Bij de bakker kocht ik een roggebrood en nam met een volle koffer de trein weer terug naar Arnhem. Je moet je voorstellen dat voedsel alleen op bon verkrijgbaar was en dat ik illegaal aan dit eten was gekomen en daarmee een behoorlijk risico liep!

Eenmaal in de trein aangekomen was de 2e klasse helaas helemaal vol en was ik genoodzaakt te blijven staan. De eerste klasse was niet vol en daar zag ik 3 ‘’moffen’’ zitten waaronder 1 officier. Deze officier had het blijkbaar met mij te doen want hij wenkte mij dat ik naast hem mocht gaan zitten. Met enige twijfel en terughoudendheid nam ik plaats naast hem en schoof mijn koffer zo ver mogelijk onder de stoel waarop ik zat wetende dat ik ‘’smokkelwaar’’ vervoerde.

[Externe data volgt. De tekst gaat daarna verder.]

-- ---- B-side: the sort-merge join computes Σ_{w ∈ ws} ls.count w on sorted lists ----

theorem pvRun_spec (v : Int) (xs : List Int) (hs : xs.Pairwise (· ≤ ·)) (hv : ∀ y ∈ xs, v ≤ y) :
    xs = List.replicate (pvRun v xs).1 v ++ (pvRun v xs).2 ∧
    (∀ y ∈ (pvRun v xs).2, v < y) ∧ (pvRun v xs).2.Pairwise (· ≤ ·) := by
  induction xs with
  | nil => simp [pvRun]
  | cons x xs ih =>
    by_cases hx : x = v
    · have ihs := ih hs.of_cons (fun y hy => hx ▸ List.rel_of_pairwise_cons hs hy)
      simp only [pvRun, if_pos hx]
      refine ⟨?_, ihs.2.1, ihs.2.2⟩
      rw [List.replicate_succ, List.cons_append, ← ihs.1, hx]
    · simp only [pvRun, if_neg hx]
      refine ⟨by simp, ?_, hs⟩
      intro y hy
      rcases List.mem_cons.mp hy with rfl | hy'
      · exact lt_of_le_of_ne (hv y List.mem_cons_self) (fun h => hx h.symm)
      · exact lt_of_lt_of_le
          (lt_of_le_of_ne (hv x List.mem_cons_self) (fun h => hx h.symm))
          (List.rel_of_pairwise_cons hs hy')

theorem pv_count_run (a : Nat) (v : Int) (r : List Int) (hr : ∀ y ∈ r, v < y) :
    ((List.replicate a v ++ r).count v : Int) = a := by
  rw [List.count_append, List.count_replicate,
      List.count_eq_zero_of_not_mem (fun hm => lt_irrefl v (hr v hm))]
  simp

theorem pv_count_run_gt (a : Nat) (v w : Int) (r : List Int) (hw : v < w) :
    (List.replicate a v ++ r).count w = r.count w := by
  rw [List.count_append, List.count_replicate, if_neg (by simp; omega), zero_add]

theorem pv_join_spec : ∀ n (ls ws : List Int), ls.length + ws.length ≤ n →
    ls.Pairwise (· ≤ ·) → ws.Pairwise (· ≤ ·) →
    pvJoin ls ws = (ws.map (fun w => (ls.count w : Int))).sum := by
  intro n
  induction n with
  | zero =>
    intro ls ws hn _ _
    have hls : ls = [] := List.eq_nil_of_length_eq_zero (by omega)
    have hws : ws = [] := List.eq_nil_of_length_eq_zero (by omega)
    subst hls; subst hws; simp [pvJoin]
  | succ n ih =>
    intro ls ws hn hsl hsw
    match ls, ws with
    | [], ws => simp [pvJoin]
    | l :: ls, [] => simp [pvJoin]
    | l :: ls, w :: ws =>
      rcases lt_trichotomy l w with hlw | hlw | hlw
      · -- l < w : dropping l changes no count, every element of w :: ws is ≥ w > l
        rw [pvJoin, if_pos hlw]
        rw [ih ls (w :: ws) (by simp at hn ⊢; omega) hsl.of_cons hsw]
        apply congrArg
        apply List.map_congr_left
        intro x hx
        have hwx : w ≤ x := by
          rcases List.mem_cons.mp hx with rfl | hx'
          · exact le_refl x
          · exact List.rel_of_pairwise_cons hsw hx'
        simp [List.count_cons]
        omega
      · -- l = w : consume the equal runs
        subst hlw
        have hvL : ∀ y ∈ l :: ls, l ≤ y := by
          intro y hy
          rcases List.mem_cons.mp hy with rfl | hy'
          · exact le_refl y
          · exact List.rel_of_pairwise_cons hsl hy'
        have hvW : ∀ y ∈ l :: ws, l ≤ y := by
          intro y hy
          rcases List.mem_cons.mp hy with rfl | hy'
          · exact le_refl y
          · exact List.rel_of_pairwise_cons hsw hy'
        obtain ⟨heqL, hgtL, hslr⟩ := pvRun_spec l (l :: ls) hsl hvL
        obtain ⟨heqW, hgtW, hsws⟩ := pvRun_spec l (l :: ws) hsw hvW
        set a := (pvRun l (l :: ls)).1 with hadef
        set r := (pvRun l (l :: ls)).2 with hrdef
        set b := (pvRun l (l :: ws)).1 with hbdef
        set s := (pvRun l (l :: ws)).2 with hsdef
        have ha1 : 1 ≤ a := by
          by_contra hc
          have ha0 : a = 0 := by omega
          rw [ha0, List.replicate_zero, List.nil_append] at heqL
          exact lt_irrefl l (hgtL l (heqL ▸ List.mem_cons_self))
        have hb1 : 1 ≤ b := by
          by_contra hc
          have hb0 : b = 0 := by omega
          rw [hb0, List.replicate_zero, List.nil_append] at heqW
          exact lt_irrefl l (hgtW l (heqW ▸ List.mem_cons_self))
        have hlenL := congrArg List.length heqL
        have hlenW := congrArg List.length heqW
        simp only [List.length_append, List.length_replicate, List.length_cons] at hlenL hlenW
        have hIH := ih r s (by simp only [List.length_cons] at hn; omega) hslr hsws
        have hcountl : ((l :: ls).count l : Int) = a := by
          rw [heqL]; exact pv_count_run a l r hgtL
        have hs_part : (s.map (fun w => ((l :: ls).count w : Int))) = (s.map (fun w => ((r.count w : Nat) : Int))) :=
          List.map_congr_left (fun w hw => by rw [heqL, pv_count_run_gt a l w r (hgtW w hw)])
        rw [pvJoin, if_neg (lt_irrefl l), if_neg (lt_irrefl l)]
        dsimp only
        rw [← hadef, ← hbdef, ← hrdef, ← hsdef]
        conv_rhs => rw [heqW, List.map_append, List.sum_append]
        rw [hs_part, ← hIH]
        simp only [List.map_replicate, List.sum_replicate, hcountl, nsmul_eq_mul]
        ring
      · -- w < l : count of w in l :: ls is 0
        rw [pvJoin, if_neg (by omega), if_pos hlw]
        rw [ih (l :: ls) ws (by simp at hn ⊢; omega) hsl hsw.of_cons]
        have hc : ((l :: ls).count w : Int) = 0 := by
          have hnm : w ∉ l :: ls := by
            intro hm
            rcases List.mem_cons.mp hm with rfl | hm'
            · omega
            · exact absurd (List.rel_of_pairwise_cons hsl hm') (by omega)
          simp [List.count_eq_zero_of_not_mem hnm]
        simp only [List.map_cons, List.sum_cons, hc, zero_add]

theorem pv_B_char (lottos win_nums : List Int) :
    solution_alt lottos win_nums
      = [pvF ((win_nums.map (fun w => (lottos.count w : Int))).sum + (lottos.count 0 : Int)),
         pvF ((win_nums.map (fun w => (lottos.count w : Int))).sum)] := by
  unfold solution_alt
  dsimp only
  have hpl : (PySem.List.sorted lottos (fun x => x) false).Perm lottos := PySem.List.sorted_perm _ _ _
  have hpw : (PySem.List.sorted win_nums (fun x => x) false).Perm win_nums := PySem.List.sorted_perm _ _ _
  have hj : pvJoin (PySem.List.sorted lottos (fun x => x) false) (PySem.List.sorted win_nums (fun x => x) false)
      = (win_nums.map (fun w => (lottos.count w : Int))).sum := by
    rw [pv_join_spec ((PySem.List.sorted lottos (fun x => x) false).length + (PySem.List.sorted win_nums (fun x => x) false).length)
        _ _ (le_refl _) (PySem.List.sorted_pairwise _ _) (PySem.List.sorted_pairwise _ _)]
    rw [show ((PySem.List.sorted win_nums (fun x => x) false).map
          (fun w => ((PySem.List.sorted lottos (fun x => x) false).count w : Int)))
        = ((PySem.List.sorted win_nums (fun x => x) false).map (fun w => (lottos.count w : Int))) from
      List.map_congr_left (fun w _ => by rw [hpl.count_eq])]
    exact (hpw.map (fun w => (lottos.count w : Int))).sum_eq
  rw [hj]
  simp [pvF]

-- countP over a product counts row-wise
theorem pv_countP_product (xs ys : List Int) (p : Int × Int → Bool) :
    (xs.product ys).countP p = (xs.map (fun x => ys.countP (fun y => p (x, y)))).sum := by
  induction xs with
  | nil => simp [List.product]
  | cons x xs ih =>
    simp only [List.product] at ih ⊢
    simp only [List.flatMap_cons, List.countP_append, List.countP_map, List.map_cons,
      List.sum_cons, ih]
    rfl

-- D_ in terms of the exact/alias counts used by pv_A_char / pv_B_char
theorem pv_D_char (lottos win_nums : List Int) (hL : ∀ l ∈ lottos, -46 ≤ l ∧ l ≤ 45) :
    D_solution lottos win_nums ↔
      1 < lottos.count (-46)
            + (win_nums.map (fun w => lottos.countP (fun l => decide (l = w - 46 ∨ l = w + 46)))).sum
            + min (lottos.count 0 + (win_nums.map (fun w => lottos.count w)).sum) 1 := by
  have hcz : ((0 :: win_nums).product lottos).countP (fun p => (p.1 - p.2).natAbs == 46)
      = lottos.count (-46)
        + (win_nums.map (fun w => lottos.countP (fun l => decide (l = w - 46 ∨ l = w + 46)))).sum := by
    rw [pv_countP_product, List.map_cons, List.sum_cons]
    congr 1
    · rw [← pv_alias0 lottos hL]
      apply List.countP_congr
      intro l _
      constructor
      · intro h'; have := of_decide_eq_true h'; simp; omega
      · intro h'; have := of_decide_eq_true h'; simp; omega
    · apply congrArg
      apply List.map_congr_left
      intro w _
      apply List.countP_congr
      intro l _
      constructor
      · intro h'; have := of_decide_eq_true h'; simp; omega
      · intro h'; have := of_decide_eq_true h'; simp; omega
  have hez : ((0 :: win_nums).product lottos).countP (fun p => p.1 == p.2)
      = lottos.count 0 + (win_nums.map (fun w => lottos.count w)).sum := by
    rw [pv_countP_product, List.map_cons, List.sum_cons]
    congr 1
    · apply List.countP_congr
      intro l _
      constructor <;> intro h <;> (simp only [beq_iff_eq] at h ⊢; omega)
    · apply congrArg
      apply List.map_congr_left
      intro w _
      apply List.countP_congr
      intro l _
      constructor <;> intro h <;> (simp only [beq_iff_eq] at h ⊢; omega)
  unfold D_solution
  dsimp only
  rw [hcz, hez]

theorem pv_cast_sum (l : List Int) (f : Int → Nat) :
    (((l.map f).sum : Nat) : Int) = (l.map (fun w => ((f w : Nat) : Int))).sum := by
  rw [Nat.cast_list_sum, List.map_map]
  rfl

-- ===== VERDICT (by name: the statement is the Claim_ definition above) =====
theorem solution_spec : Claim_unchanged_solution := by
  intro lottos win_nums _ hpre hnd
  rw [pv_A_char lottos win_nums hpre, pv_B_char lottos win_nums,
      ← pv_cast_sum win_nums (fun w => lottos.count w),
      ← pv_cast_sum win_nums (fun w => lottos.countP (fun l => decide (l = w - 46 ∨ l = w + 46)))]
  rw [pv_D_char lottos win_nums hpre.1] at hnd
  simp only [List.cons.injEq, and_true]
  refine ⟨?_, ?_⟩ <;> simp only [pvF] <;> split_ifs <;> omega

theorem solution_changed : Claim_changed_solution := by
  unfold Claim_changed_solution
  refine ⟨by decide, by decide, by decide, by decide, ?_, by decide⟩
  rw [show pvDiffWitness_solution.1 = [(-1 : Int), 45] from rfl,
      show pvDiffWitness_solution.2 = [(45 : Int)] from rfl, pv_B_char]
  decide

theorem solution_tight : Claim_exact_solution := by
  intro lottos win_nums _ hpre hd
  rw [pv_A_char lottos win_nums hpre, pv_B_char lottos win_nums,
      ← pv_cast_sum win_nums (fun w => lottos.count w),
      ← pv_cast_sum win_nums (fun w => lottos.countP (fun l => decide (l = w - 46 ∨ l = w + 46)))]
  rw [pv_D_char lottos win_nums hpre.1] at hd
  intro heq
  simp only [List.cons.injEq, and_true] at heq
  obtain ⟨h1, h2⟩ := heq
  simp only [pvF] at h1 h2
  split_ifs at h1 h2 <;> omega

Mijn aandacht werd even later gewekt door wat tumult iets verderop in de trein, controle!! Mijn hart klopte in mijn keel, ik zat niet alleen zonder geldig kaartje in de 1e klasse, ik had ook nog eens een koffer vol met eten welke ik niet in bezit mocht hebben!

De conducteur kwam uiteindelijk ook bij mij en ik liet mijn kaartje zien, ik merkte aan hem dat hij bewust niks zei van mijn verkeerde vervoersbewijs. Ik pakte vanuit mijzelf mijn koffer om deze te openen en dacht dat mijn laatste uur had geslagen, ik zat immers naast een duitse officier….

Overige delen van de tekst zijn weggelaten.